I got to her room as aides lifted her onto a gurney. We rode the elevator, mom’s hand in mine. In an outer room, mom was told to remove her denture, while another aide covered her lovely silver hair with a paper elastic-band hat. It drooped over her eyes. Two hospital staffers who were chatting about an un-related topic, noticed my toothless, paper-doffed mom and laughed. I took a broad step to place myself between them and my mother. I thought all my focus was on her cure, but in truth, at that moment, my mind and heart wanted them dead.

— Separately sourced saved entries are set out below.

lemma jRun_spec (c0 : Char) :
    ∀ (suf : List Char) (i : Nat) (a b : Int),
      jRun c0 suf (i : Int) (-1, a, b)
        = (match firstIdx c0 suf with
           | some m => (((i + m : Nat) : Int), b + countU (suf.take m), b + countU (suf.take m))
           | none => (-1, a, b + countU suf)) := by
  intro suf
  induction suf with
  | nil => intro i a b; simp [jRun, firstIdx, countU]
  | cons c rest ih =>
    intro i a b
    by_cases hc : c = c0
    · have hi : ((i : Int) ≠ -1) := by omega
      have hfz := jRun_frozen c0 rest ((i : Int) + 1) (i : Int) b b hi
      simp [jRun, hc, firstIdx, countU, hfz]
    · have hc' : (c == c0) = false := by simp [hc]
      have hcast : (i : Int) + 1 = ((i + 1 : Nat) : Int) := by push_cast; ring
      by_cases hu : PySem.Chars.isupper c
      · have hstep : jRun c0 (c :: rest) ((i : Nat) : Int) (-1, a, b)
            = jRun c0 rest (((i : Nat) : Int) + 1) (-1, a, b + 1) := by
          simp [jRun, hc', hu]
        rw [hstep, hcast, ih (i + 1) a (b + 1)]
        cases hf : firstIdx c0 rest with
        | some m =>
          simp [firstIdx, hc, hf, countU_cons, hu, Prod.mk.injEq]
          all_goals try constructor
          all_goals try constructor
          all_goals first | (push_cast; ring) | ring | omega
        | none =>
          simp [firstIdx, hc, hf, countU_cons, hu, Prod.mk.injEq]
          all_goals try constructor
          all_goals first | ring | omega
      · have hstep : jRun c0 (c :: rest) ((i : Nat) : Int) (-1, a, b)
            = jRun c0 rest (((i : Nat) : Int) + 1) (-1, a, b) := by
          simp [jRun, hc', hu]
        rw [hstep, hcast, ih (i + 1) a b]
        cases hf : firstIdx c0 rest with
        | some m =>
          simp [firstIdx, hc, hf, countU_cons, hu, Prod.mk.injEq]
          all_goals try constructor
          all_goals try constructor
          all_goals first | (push_cast; ring) | ring | omega
        | none =>
          simp [firstIdx, hc, hf, countU_cons, hu, Prod.mk.injEq]
          all_goals try constructor
          all_goals first | ring | omega

lemma firstIdx_spec_some (c0 : Char) :
    ∀ (l : List Char) (m : Nat), firstIdx c0 l = some m →
      l[m]? = some c0 ∧ ∀ i, i < m → l[i]? ≠ some c0 := by
  intro l
  induction l with
  | nil => intro m h; simp [firstIdx] at h
  | cons c rest ih =>
    intro m h
    by_cases hc : c = c0
    · have h' : m = 0 := by simpa [firstIdx, hc] using h.symm
      subst h'
      exact ⟨by simp [hc], fun i hi => by omega⟩
    · simp only [firstIdx, if_neg hc] at h
      cases hf : firstIdx c0 rest with
      | none => rw [hf] at h; simp at h
      | some m' =>
        rw [hf] at h
        simp at h
        subst h
        obtain ⟨h1, h2⟩ := ih m' hf
        refine ⟨by simpa using h1, ?_⟩
        intro i hi
        cases i with
        | zero =>
          simp only [List.getElem?_cons_zero]
          exact fun e => hc (Option.some.inj e)
        | succ n =>
          rw [List.getElem?_cons_succ]
          exact h2 n (by omega)

lemma firstIdx_none_iff (c0 : Char) (l : List Char) :
    firstIdx c0 l = none ↔ c0 ∉ l := by
  induction l with
  | nil => simp [firstIdx]
  | cons c rest ih =>
    by_cases hc : c = c0
    · subst hc; simp [firstIdx]
    · simp only [firstIdx, if_neg hc]
      cases hf : firstIdx c0 rest with
      | none =>
        constructor
        · intro _
          rw [List.mem_cons]
          rintro (e | h2)
          · exact hc e.symm
          · exact (ih.1 hf) h2
        · intro _; rfl
      | some m =>
        constructor
        · intro h; simp at h
        · intro h
          exfalso
          have h2 : c0 ∉ rest := fun hm => h (List.mem_cons_of_mem _ hm)
          have h3 := ih.2 h2
          rw [hf] at h3
          simp at h3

My mom, although she could have waited out the war at home, worked for the US Army in our fight for a free Europe and against the tyranny of the Japanese Empire. Later, while running her home and raising her children, she cared for her dying mother-in-law and up to her illness, even though she had no connection to Judaism, voluntarily archived for Queensborough Community College’s Kufperberg Holocaust Center. In the six decades, I knew her, she never laughed at another’s misery.

Lyn and I finished our walk, planned for the next day’s activities and parted. I took off my sneakers, re-heated my coffee and wondered what happened to the America of my youth, when our elders were revered and respected. I still don’t know the answer. 

*Like all jobs and careers there are wonderful caring workers and awful ones. Hospitals have their share of bad apples—this story is about a handful in only one.